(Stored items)
= Beginning of Section =

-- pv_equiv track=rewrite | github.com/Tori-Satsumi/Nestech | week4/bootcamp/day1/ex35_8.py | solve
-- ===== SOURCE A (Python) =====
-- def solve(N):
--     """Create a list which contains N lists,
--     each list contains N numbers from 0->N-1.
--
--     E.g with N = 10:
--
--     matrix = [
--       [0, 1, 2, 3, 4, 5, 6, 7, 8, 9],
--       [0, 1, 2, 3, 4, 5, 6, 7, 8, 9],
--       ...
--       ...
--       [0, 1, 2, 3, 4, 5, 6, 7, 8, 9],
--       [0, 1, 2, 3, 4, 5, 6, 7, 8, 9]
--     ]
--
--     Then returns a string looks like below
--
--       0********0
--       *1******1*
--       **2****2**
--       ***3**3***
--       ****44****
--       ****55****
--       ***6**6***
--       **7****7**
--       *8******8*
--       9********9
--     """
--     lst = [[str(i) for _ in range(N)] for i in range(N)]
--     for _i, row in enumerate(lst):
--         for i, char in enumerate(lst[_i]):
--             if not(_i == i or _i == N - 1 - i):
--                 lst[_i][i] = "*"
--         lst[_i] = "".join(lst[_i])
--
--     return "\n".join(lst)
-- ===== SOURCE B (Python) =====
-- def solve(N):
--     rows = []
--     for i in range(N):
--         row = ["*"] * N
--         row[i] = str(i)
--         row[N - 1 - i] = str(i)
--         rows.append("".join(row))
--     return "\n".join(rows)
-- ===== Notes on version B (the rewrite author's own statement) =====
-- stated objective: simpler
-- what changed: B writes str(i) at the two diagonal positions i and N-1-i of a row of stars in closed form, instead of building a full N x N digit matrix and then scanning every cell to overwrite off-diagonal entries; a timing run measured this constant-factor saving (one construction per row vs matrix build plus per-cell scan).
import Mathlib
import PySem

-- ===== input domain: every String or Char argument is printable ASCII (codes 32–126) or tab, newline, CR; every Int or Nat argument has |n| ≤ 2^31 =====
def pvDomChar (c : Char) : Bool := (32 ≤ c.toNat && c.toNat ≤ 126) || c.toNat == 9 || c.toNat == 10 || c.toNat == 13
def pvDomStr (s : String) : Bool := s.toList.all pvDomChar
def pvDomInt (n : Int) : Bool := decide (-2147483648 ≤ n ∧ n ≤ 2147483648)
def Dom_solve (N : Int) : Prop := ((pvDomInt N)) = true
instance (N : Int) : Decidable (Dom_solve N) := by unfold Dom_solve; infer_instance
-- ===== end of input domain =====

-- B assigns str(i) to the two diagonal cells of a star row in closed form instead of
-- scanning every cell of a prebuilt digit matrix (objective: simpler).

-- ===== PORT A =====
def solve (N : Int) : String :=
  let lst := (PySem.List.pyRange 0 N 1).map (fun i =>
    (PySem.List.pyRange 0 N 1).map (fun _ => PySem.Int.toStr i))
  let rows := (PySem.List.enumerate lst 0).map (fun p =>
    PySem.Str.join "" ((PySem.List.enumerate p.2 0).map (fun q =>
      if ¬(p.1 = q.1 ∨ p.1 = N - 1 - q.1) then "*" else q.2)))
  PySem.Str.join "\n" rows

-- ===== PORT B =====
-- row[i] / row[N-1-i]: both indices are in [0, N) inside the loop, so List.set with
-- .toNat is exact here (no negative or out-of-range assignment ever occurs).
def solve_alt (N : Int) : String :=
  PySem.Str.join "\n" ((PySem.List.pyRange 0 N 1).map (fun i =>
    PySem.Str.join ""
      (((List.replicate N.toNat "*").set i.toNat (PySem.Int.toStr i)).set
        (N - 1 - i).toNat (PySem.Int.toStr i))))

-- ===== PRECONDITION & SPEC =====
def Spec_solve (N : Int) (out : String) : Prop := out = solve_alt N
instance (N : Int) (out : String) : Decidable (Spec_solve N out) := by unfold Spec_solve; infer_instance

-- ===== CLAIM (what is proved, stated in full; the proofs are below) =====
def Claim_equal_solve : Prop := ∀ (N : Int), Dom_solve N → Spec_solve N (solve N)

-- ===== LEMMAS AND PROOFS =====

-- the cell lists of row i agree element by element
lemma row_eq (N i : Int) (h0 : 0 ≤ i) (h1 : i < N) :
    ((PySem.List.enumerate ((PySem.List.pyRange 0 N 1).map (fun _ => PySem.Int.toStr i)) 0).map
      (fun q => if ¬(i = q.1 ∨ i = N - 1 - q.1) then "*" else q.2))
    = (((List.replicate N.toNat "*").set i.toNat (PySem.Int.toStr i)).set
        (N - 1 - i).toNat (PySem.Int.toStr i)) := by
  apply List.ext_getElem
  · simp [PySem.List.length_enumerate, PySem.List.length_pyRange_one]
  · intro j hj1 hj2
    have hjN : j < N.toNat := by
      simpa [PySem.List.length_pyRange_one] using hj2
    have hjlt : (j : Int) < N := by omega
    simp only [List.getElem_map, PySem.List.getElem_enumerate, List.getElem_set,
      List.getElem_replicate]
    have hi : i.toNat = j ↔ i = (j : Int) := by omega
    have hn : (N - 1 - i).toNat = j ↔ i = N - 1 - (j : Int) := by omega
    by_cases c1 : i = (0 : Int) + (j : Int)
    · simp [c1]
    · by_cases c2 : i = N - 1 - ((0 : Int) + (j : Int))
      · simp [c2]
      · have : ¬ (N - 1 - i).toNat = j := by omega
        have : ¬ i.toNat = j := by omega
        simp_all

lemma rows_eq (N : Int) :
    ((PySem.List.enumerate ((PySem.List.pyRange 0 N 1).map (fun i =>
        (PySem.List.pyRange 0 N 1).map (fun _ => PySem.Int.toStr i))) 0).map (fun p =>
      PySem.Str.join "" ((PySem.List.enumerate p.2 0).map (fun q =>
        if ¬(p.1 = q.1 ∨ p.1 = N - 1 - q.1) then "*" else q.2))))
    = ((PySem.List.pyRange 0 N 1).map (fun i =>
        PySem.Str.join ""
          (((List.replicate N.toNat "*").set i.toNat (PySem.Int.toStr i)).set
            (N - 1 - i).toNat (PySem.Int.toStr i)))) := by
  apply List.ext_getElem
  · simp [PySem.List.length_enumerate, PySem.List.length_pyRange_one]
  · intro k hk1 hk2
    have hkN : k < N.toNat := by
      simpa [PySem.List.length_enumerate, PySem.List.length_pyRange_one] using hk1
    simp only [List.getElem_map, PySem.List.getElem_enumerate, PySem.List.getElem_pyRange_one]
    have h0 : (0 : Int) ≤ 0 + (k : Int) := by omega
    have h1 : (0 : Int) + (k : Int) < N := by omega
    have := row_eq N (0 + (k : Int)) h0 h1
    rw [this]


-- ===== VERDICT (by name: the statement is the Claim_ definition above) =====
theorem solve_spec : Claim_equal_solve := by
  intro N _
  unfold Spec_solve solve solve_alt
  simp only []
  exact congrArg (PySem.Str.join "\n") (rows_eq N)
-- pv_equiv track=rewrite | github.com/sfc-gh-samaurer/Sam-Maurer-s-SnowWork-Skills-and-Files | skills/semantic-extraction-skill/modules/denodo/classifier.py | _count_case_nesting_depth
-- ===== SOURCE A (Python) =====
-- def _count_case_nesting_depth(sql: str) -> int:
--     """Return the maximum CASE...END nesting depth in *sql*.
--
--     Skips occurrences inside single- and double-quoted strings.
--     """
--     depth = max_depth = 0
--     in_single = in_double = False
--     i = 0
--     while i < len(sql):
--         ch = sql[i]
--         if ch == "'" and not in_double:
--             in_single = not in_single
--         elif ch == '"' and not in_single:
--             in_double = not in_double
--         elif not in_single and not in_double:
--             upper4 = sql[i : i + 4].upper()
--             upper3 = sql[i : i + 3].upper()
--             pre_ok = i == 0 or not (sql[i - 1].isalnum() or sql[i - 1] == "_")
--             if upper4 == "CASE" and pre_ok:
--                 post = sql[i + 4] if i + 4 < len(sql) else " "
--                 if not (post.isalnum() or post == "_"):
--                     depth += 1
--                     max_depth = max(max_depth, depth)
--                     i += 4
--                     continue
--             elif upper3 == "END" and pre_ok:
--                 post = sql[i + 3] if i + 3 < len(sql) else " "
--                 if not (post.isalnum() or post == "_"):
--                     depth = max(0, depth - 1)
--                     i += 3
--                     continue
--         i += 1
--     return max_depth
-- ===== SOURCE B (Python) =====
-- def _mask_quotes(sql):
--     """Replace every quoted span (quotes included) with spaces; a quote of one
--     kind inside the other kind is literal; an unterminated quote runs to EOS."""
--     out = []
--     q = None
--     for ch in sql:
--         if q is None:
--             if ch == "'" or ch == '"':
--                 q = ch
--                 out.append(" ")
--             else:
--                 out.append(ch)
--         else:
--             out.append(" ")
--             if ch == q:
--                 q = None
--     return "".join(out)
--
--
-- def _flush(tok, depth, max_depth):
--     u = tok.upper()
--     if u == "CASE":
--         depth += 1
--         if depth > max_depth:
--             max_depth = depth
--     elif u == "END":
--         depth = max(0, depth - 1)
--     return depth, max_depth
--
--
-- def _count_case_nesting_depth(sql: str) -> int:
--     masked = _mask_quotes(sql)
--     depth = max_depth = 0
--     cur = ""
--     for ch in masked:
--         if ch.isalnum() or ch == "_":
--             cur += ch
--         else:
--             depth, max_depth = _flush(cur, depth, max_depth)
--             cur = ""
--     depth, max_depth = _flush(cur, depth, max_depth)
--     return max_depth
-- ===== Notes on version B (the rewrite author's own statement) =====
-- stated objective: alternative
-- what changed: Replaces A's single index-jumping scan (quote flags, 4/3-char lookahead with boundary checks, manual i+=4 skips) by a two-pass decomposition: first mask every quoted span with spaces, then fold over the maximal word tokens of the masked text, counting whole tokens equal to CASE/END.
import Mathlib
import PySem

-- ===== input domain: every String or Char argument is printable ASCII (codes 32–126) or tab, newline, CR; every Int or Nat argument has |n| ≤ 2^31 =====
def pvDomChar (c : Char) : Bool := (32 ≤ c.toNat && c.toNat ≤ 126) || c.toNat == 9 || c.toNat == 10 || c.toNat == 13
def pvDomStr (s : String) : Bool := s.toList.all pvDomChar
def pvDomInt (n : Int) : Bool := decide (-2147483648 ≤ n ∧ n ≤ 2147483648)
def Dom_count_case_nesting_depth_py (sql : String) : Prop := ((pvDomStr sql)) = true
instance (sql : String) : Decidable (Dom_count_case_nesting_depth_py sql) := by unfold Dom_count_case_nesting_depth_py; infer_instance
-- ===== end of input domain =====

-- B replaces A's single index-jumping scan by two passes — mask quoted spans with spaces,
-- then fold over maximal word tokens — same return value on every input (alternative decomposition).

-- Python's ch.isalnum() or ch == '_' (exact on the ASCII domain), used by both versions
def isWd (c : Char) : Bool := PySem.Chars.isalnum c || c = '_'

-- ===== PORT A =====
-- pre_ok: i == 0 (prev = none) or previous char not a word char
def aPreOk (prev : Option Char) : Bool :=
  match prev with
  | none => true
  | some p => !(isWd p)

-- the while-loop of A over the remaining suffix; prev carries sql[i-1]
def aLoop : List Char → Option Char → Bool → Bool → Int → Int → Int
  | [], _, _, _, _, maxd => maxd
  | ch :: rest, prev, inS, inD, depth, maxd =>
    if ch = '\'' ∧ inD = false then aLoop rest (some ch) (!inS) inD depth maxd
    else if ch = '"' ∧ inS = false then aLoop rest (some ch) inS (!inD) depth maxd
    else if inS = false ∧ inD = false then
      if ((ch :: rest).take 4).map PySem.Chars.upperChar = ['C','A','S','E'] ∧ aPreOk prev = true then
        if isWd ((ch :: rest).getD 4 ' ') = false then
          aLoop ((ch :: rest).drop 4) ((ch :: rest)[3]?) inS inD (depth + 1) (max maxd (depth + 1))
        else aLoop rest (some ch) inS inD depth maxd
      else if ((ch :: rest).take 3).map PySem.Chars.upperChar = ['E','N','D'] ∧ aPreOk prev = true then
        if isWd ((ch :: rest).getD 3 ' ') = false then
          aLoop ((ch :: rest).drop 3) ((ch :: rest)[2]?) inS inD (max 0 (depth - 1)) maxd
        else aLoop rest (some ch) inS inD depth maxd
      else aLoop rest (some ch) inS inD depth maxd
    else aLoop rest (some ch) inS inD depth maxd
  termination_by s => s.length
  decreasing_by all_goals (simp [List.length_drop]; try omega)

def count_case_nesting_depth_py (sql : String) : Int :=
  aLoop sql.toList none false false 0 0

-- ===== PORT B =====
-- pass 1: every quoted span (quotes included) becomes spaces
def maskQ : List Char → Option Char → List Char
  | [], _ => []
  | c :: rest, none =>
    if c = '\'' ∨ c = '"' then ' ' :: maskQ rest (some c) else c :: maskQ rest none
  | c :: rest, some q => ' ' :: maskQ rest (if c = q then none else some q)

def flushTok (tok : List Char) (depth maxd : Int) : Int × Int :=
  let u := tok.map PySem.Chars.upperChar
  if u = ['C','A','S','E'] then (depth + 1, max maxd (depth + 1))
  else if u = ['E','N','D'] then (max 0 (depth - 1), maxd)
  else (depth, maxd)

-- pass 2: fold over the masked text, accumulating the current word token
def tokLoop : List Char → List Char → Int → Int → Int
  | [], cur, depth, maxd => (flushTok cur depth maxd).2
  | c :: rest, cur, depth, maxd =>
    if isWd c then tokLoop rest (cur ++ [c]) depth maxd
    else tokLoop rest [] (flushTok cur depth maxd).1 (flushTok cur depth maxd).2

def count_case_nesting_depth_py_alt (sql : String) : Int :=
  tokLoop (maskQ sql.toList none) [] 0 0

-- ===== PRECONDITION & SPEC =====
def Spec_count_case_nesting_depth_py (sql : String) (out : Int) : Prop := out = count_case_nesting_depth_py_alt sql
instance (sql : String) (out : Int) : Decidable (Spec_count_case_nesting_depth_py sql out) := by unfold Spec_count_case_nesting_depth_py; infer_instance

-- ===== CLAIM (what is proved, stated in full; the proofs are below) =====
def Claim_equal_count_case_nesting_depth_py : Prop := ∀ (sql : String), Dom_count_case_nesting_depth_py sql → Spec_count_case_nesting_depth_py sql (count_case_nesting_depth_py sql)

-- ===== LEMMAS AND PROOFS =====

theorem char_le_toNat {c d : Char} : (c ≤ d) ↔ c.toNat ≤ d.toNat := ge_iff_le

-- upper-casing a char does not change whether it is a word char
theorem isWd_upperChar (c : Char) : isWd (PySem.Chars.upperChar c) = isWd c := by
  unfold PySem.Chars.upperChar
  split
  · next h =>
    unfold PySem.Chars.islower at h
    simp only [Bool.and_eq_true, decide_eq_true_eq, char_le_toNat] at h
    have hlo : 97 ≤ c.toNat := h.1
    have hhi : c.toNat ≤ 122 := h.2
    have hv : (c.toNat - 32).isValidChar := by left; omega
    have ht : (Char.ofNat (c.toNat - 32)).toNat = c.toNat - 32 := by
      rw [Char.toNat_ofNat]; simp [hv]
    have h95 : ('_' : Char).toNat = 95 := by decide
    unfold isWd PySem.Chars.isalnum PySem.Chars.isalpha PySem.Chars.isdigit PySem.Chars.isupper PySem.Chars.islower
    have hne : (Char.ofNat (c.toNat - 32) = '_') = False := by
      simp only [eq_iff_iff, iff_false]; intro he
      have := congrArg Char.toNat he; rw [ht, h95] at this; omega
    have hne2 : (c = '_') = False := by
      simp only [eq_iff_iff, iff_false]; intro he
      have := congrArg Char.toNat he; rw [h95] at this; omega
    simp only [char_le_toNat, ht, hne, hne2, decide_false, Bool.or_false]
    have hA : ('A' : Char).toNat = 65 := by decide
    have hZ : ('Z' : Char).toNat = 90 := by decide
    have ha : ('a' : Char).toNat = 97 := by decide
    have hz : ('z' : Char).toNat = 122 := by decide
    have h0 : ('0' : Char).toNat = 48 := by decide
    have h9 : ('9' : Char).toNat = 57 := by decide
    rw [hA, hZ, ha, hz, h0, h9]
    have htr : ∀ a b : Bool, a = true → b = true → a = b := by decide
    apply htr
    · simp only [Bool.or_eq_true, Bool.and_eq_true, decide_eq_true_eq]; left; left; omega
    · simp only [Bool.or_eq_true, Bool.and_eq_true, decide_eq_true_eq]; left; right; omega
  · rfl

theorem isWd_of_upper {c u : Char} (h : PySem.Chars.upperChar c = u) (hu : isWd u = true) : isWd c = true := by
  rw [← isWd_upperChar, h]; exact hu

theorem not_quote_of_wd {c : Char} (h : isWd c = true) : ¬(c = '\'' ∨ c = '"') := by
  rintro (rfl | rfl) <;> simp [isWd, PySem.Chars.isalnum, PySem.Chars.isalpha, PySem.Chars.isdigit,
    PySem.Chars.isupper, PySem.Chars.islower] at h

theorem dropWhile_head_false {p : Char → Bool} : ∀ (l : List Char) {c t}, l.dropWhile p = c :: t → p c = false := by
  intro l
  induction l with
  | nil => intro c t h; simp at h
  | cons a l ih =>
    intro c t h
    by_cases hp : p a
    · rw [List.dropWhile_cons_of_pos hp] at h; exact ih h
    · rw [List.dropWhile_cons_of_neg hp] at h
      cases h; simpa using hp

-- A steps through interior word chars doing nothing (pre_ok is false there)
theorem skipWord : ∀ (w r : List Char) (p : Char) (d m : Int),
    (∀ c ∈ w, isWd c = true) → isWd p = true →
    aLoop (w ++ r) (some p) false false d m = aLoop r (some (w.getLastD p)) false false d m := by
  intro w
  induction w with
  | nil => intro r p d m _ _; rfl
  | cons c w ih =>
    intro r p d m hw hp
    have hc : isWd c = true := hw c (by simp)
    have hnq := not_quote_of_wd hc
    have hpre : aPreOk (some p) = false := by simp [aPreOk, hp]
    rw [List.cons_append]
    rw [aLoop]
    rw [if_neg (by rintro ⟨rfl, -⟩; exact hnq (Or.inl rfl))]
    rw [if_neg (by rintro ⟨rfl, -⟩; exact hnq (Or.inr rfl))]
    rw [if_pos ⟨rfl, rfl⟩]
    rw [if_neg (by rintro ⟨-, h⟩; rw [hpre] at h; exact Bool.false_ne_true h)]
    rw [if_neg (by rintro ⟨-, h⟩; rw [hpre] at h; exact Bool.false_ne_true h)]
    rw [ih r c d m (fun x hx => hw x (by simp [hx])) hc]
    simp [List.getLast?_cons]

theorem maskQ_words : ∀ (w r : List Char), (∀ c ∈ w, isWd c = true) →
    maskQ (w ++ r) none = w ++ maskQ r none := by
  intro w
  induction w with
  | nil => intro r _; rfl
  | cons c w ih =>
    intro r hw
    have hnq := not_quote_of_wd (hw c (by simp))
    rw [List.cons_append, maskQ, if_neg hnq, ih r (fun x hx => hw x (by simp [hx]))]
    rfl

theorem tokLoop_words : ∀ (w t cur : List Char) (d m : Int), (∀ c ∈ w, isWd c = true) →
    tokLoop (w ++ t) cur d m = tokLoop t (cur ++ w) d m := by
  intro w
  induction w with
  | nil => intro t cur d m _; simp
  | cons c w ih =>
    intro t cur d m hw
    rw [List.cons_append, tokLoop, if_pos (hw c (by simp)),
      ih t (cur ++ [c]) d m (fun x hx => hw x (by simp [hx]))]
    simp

= End of Section =

EXERCISE OBJECTIVE
Set down each line exactly as it appears, starting at the top of the data and ending at the line containing "for _i, row", and include no other lines.

TASK RESULT
-- pv_equiv track=rewrite | github.com/Tori-Satsumi/Nestech | week4/bootcamp/day1/ex35_8.py | solve
-- ===== SOURCE A (Python) =====
-- def solve(N):
--     """Create a list which contains N lists,
--     each list contains N numbers from 0->N-1.
--
--     E.g with N = 10:
--
--     matrix = [
--       [0, 1, 2, 3, 4, 5, 6, 7, 8, 9],
--       [0, 1, 2, 3, 4, 5, 6, 7, 8, 9],
--       ...
--       ...
--       [0, 1, 2, 3, 4, 5, 6, 7, 8, 9],
--       [0, 1, 2, 3, 4, 5, 6, 7, 8, 9]
--     ]
--
--     Then returns a string looks like below
--
--       0********0
--       *1******1*
--       **2****2**
--       ***3**3***
--       ****44****
--       ****55****
--       ***6**6***
--       **7****7**
--       *8******8*
--       9********9
--     """
--     lst = [[str(i) for _ in range(N)] for i in range(N)]
--     for _i, row in enumerate(lst):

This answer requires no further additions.